Two clicks sounded over the circuit as the Rover quickly keyed a handset, the acknowledgement signal during a casualty.
“What is going on, Engineer?” the Master asked.
“I don’t know yet sir, we’ve shut everything down. The first indication was a loss of firemain pressure, but the shaft is stopped too, I mean stopped, no movement.”
The Engineer stood in front of the control consoles, breathing heavily as they both looked for a clue as to the cause of this cascade of causalities. The silence was oppressive. The ship was cold, dark and quiet, the worst possible set of conditions for an engineer.
“I’m heading to the bridge to make my reports,” the Master said. “Get me answers.”
“Aye aye sir,” said Engineer.
The Rover slipped past the Master and dogged down the door in the ECS behind him.
“I shut everything down, well everything that had not already tripped offline on its own,” the Rover said. “What is going on?”
“Nothing good,” said the Engineer, as he picked up the handset again and finally called the Bridge.
“Status report!” the OOD yelled.
“Total system shutdown, total loss of main propulsion and auxiliaries,” the Engineer said, forcing himself to report calmly.
“I know that!” shouted the OOD. “Get me power!”
“The Master is on his way to the Bridge,” the Engineer said. “We’re working on it.”
He and Rover stared at each other for a moment in the silence.
“I’m going to inspect the plant, and see if I can figure anything out. Stay here and I’ll report in to you. Break out a log and write down everything I say.”

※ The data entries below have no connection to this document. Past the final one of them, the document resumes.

-- pv_equiv track=rewrite | github.com/DevHub-iLab/Advent-of-Code-2024 | coziyu/day25/day25.py | to_height
-- ===== SOURCE A (Python) =====
-- def to_height(item):
--     out = []
--     for i in range(len(item[0])):
--         sum = 0
--         for j in range(len(item)):
--             if item[j][i] == "#":
--                 sum += 1
--         out.append(sum)
--     return out
-- ===== SOURCE B (Python) =====
-- def to_height(item):
--     # Fold elementwise vector addition: each row is an indicator vector,
--     # paired with the running totals by zip (no index arithmetic at all).
--     out = [0] * len(item[0])
--     for row in item:
--         out = [a + (c == "#") for a, c in zip(out, row)]
--     return out
-- ===== Notes on version B (the rewrite author's own statement) =====
-- stated objective: alternative
-- what changed: B treats each row as an indicator vector and folds elementwise vector addition over the rows, pairing totals with characters by zip in a comprehension (no index arithmetic, a fresh list per row), instead of A's per-column rescans of all rows with explicit i/j indexing.
import Mathlib
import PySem

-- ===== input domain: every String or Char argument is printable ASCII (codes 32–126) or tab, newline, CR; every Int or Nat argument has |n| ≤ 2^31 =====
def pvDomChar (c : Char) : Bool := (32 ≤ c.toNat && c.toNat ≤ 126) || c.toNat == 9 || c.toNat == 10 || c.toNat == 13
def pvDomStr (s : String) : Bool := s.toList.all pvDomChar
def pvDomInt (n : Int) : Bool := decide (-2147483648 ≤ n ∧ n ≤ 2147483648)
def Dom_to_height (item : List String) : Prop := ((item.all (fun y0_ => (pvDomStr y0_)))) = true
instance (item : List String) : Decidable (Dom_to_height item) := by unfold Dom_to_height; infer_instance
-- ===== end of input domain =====

-- B folds elementwise vector addition of per-row indicator vectors (zip pairing, no
-- index arithmetic) instead of A's per-column rescans of all rows (alternative, same cost).


-- ===== PORT A =====
-- for i in range(len(item[0])): sum over j of item[j][i] == "#"; out.append(sum).
-- item[0] on [] and item[j][i] out of range raise IndexError in Python: those inputs are
-- excluded by Pre_, so the defaults "" / ' ' used here are never reached under Pre_.
def to_height (item : List String) : List Int :=
  (PySem.List.pyRange 0 (PySem.Str.len (item.headD ""))).foldl
    (fun out i =>
      let sum : Int := (PySem.List.pyRange 0 (PySem.List.len item)).foldl
        (fun sum j =>
          if (PySem.Str.pyGet? (PySem.List.pyGetD item j "") i).getD ' ' == '#' then sum + 1
          else sum)
        0
      out ++ [sum]) []

-- ===== PORT B =====
-- out = [0]*len(item[0]); fold over rows: out = [a + (c=="#") for a,c in zip(out,row)].
def to_height_alt (item : List String) : List Int :=
  let width : Int := PySem.Str.len (item.headD "")
  item.foldl
    (fun out row =>
      (out.zip row.toList).map (fun p => p.1 + (if p.2 == '#' then (1 : Int) else 0)))
    (List.replicate width.toNat 0)

-- ===== PRECONDITION & SPEC =====
-- Pre_ excludes exactly the inputs where the Python A raises IndexError: the empty grid
-- (item[0]) and grids with a row shorter than the first row (item[j][i]).
def Pre_to_height (item : List String) : Prop :=
  item ≠ [] ∧ ∀ s ∈ item, PySem.Str.len (item.headD "") ≤ PySem.Str.len s
instance (item : List String) : Decidable (Pre_to_height item) := by
  unfold Pre_to_height; infer_instance
def pvWitness_to_height : List String := ["#.", "##", ".."]
def Spec_to_height (item : List String) (out : List Int) : Prop := out = to_height_alt item
instance (item : List String) (out : List Int) : Decidable (Spec_to_height item out) := by unfold Spec_to_height; infer_instance

-- ===== CLAIM (what is proved, stated in full; the proofs are below) =====
def Claim_equal_to_height : Prop := ∀ (item : List String), Dom_to_height item → Pre_to_height item → Spec_to_height item (to_height item)

-- ===== LEMMAS AND PROOFS =====

-- the character test both Pythons perform at row `row`, column `i`
def pvInd (row : String) (i : Int) : Bool := (PySem.Str.pyGet? row i).getD ' ' == '#'

-- A appends, per column k, the count of rows whose k-th char is '#'
lemma to_height_eq_map (item : List String) :
    to_height item = (List.range (item.headD "").toList.length).map
      (fun (k : Nat) => ((item.countP (fun row => pvInd row (k : Int))) : Int)) := by
  unfold to_height
  rw [PySem.Str.len_eq, PySem.List.pyRange_zero_natCast, List.foldl_map]
  rw [PySem.List.foldl_append_singleton_eq_map
        (f := fun (k : Nat) => (PySem.List.pyRange 0 (PySem.List.len item)).foldl
          (fun sum j =>
            if (PySem.Str.pyGet? (PySem.List.pyGetD item j "") (k : Int)).getD ' ' == '#'
            then sum + 1 else sum) (0 : Int))]
  simp only [List.nil_append]
  refine List.map_congr_left ?_
  intro k hk
  rw [PySem.List.foldl_pyRange_pyGetD item ""
        (f := fun (sum : Int) (row : String) =>
          if (PySem.Str.pyGet? row (k : Int)).getD ' ' == '#' then sum + 1 else sum)
        (0 : Int) le_rfl]
  simp only [Int.toNat_zero, List.drop_zero]
  have h := PySem.List.foldl_if_add_one (fun row => pvInd row (k : Int)) item 0
  simp only [pvInd] at h
  simpa [pvInd] using h

-- one step of B's fold
def pvZipStep (o : List Int) (r : String) : List Int :=
  (o.zip r.toList).map (fun p => p.1 + (if p.2 == '#' then (1 : Int) else 0))

lemma pvZipStep_length (o : List Int) (r : String) (h : o.length ≤ r.toList.length) :
    (pvZipStep o r).length = o.length := by
  have h' : o.length ≤ r.length := by simpa using h
  simp [pvZipStep, Nat.min_eq_left h']

lemma pvZipStep_getD (o : List Int) (r : String) (k : Nat) (hk : k < o.length)
    (h : o.length ≤ r.toList.length) :
    (pvZipStep o r).getD k 0 =
      o.getD k 0 + (if pvInd r (k : Int) = true then (1 : Int) else 0) := by
  have hkr : k < r.toList.length := lt_of_lt_of_le hk h
  have h' : o.length ≤ r.length := by simpa using h
  rw [List.getD_eq_getElem _ _ (by rw [pvZipStep_length o r h]; exact hk),
      List.getD_eq_getElem _ _ hk]
  simp [pvZipStep, pvInd, List.getElem?_eq_getElem hkr]

lemma zipfold_length (rows : List String) (w : Nat) (h : ∀ r ∈ rows, w ≤ r.toList.length) :
    ∀ (o : List Int), o.length = w → (rows.foldl pvZipStep o).length = w := by
  induction rows with
  | nil => intro o ho; exact ho
  | cons r t ih =>
    intro o ho
    rw [List.foldl_cons]
    exact ih (fun s hs => h s (List.mem_cons_of_mem _ hs)) _
      (by rw [pvZipStep_length o r (ho ▸ h r List.mem_cons_self)]; exact ho)

lemma zipfold_getD (rows : List String) (w : Nat) (h : ∀ r ∈ rows, w ≤ r.toList.length) :
    ∀ (o : List Int) (_ : o.length = w) (k : Nat), k < w →
      (rows.foldl pvZipStep o).getD k 0 =
        o.getD k 0 + ((rows.countP (fun r => pvInd r (k : Int))) : Int) := by
  induction rows with
  | nil => intro o ho k hk; simp
  | cons r t ih =>
    intro o ho k hk
    have hr : w ≤ r.toList.length := h r List.mem_cons_self
    have ht : ∀ s ∈ t, w ≤ s.toList.length := fun s hs => h s (List.mem_cons_of_mem _ hs)
    have hlen : (pvZipStep o r).length = w := by
      rw [pvZipStep_length o r (ho ▸ hr)]; exact ho
    rw [List.foldl_cons, ih ht _ hlen k hk,
        pvZipStep_getD o r k (by omega) (ho ▸ hr), List.countP_cons]
    by_cases hp : pvInd r (k : Int) = true
    · simp [hp]; ring
    · simp [hp]

-- B is the pvZipStep fold
lemma to_height_alt_eq (item : List String) :
    to_height_alt item = item.foldl pvZipStep
      (List.replicate (item.headD "").toList.length 0) := by
  unfold to_height_alt pvZipStep
  rw [PySem.Str.len_eq]
  rfl

-- ===== VERDICT (by name: the statement is the Claim_ definition above) =====
theorem to_height_spec : Claim_equal_to_height := by
  intro item _ hpre
  unfold Spec_to_height
  obtain ⟨-, hrows⟩ := hpre
  have hrows' : ∀ r ∈ item, (item.headD "").toList.length ≤ r.toList.length := by
    intro r hr
    have := hrows r hr
    simpa [PySem.Str.len_eq] using this
  rw [to_height_eq_map, to_height_alt_eq]
  have hlen : (item.foldl pvZipStep
      (List.replicate (item.headD "").toList.length 0)).length =
      (item.headD "").toList.length :=
    zipfold_length item _ hrows' _ (List.length_replicate)
  apply List.ext_getElem
  · rw [List.length_map, List.length_range, hlen]
  · intro k h1 h2
    have hkw : k < (item.headD "").toList.length := by rwa [hlen] at h2
    rw [List.getElem_map, List.getElem_range, ← List.getD_eq_getElem _ 0 h2,
        zipfold_getD item _ hrows' _ (List.length_replicate) k hkw]
    simp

The Rover nodded and began looking for the green hardback logbooks that he know were in a drawer somewhere, but that he’d never actually used. The Engineer grabbed another flashlight, dogged the door down behind him, and headed into the Main Spaces, sick to his stomach.
No reports. Knudsen stared at his phone in disbelief. “This can’t fail too. I won’t get off the island alive,” he thought, as he started to sweat. He was due at Laurence’s office in 15 minutes. He’d received the initial reports that the evolution at the merchant ship had started. He’d spoofed the ship’s navigation system to reduce the range the drones had to travel, but not so much that the ship’s course would indicate any sort of relationship to his location.
“The communication network is good,” he said, checking yet again that the longer range high flying UAVs he’d deployed the week before were still on station, and reporting all conditions normal. The UAVs enabled him to create a secure communication network.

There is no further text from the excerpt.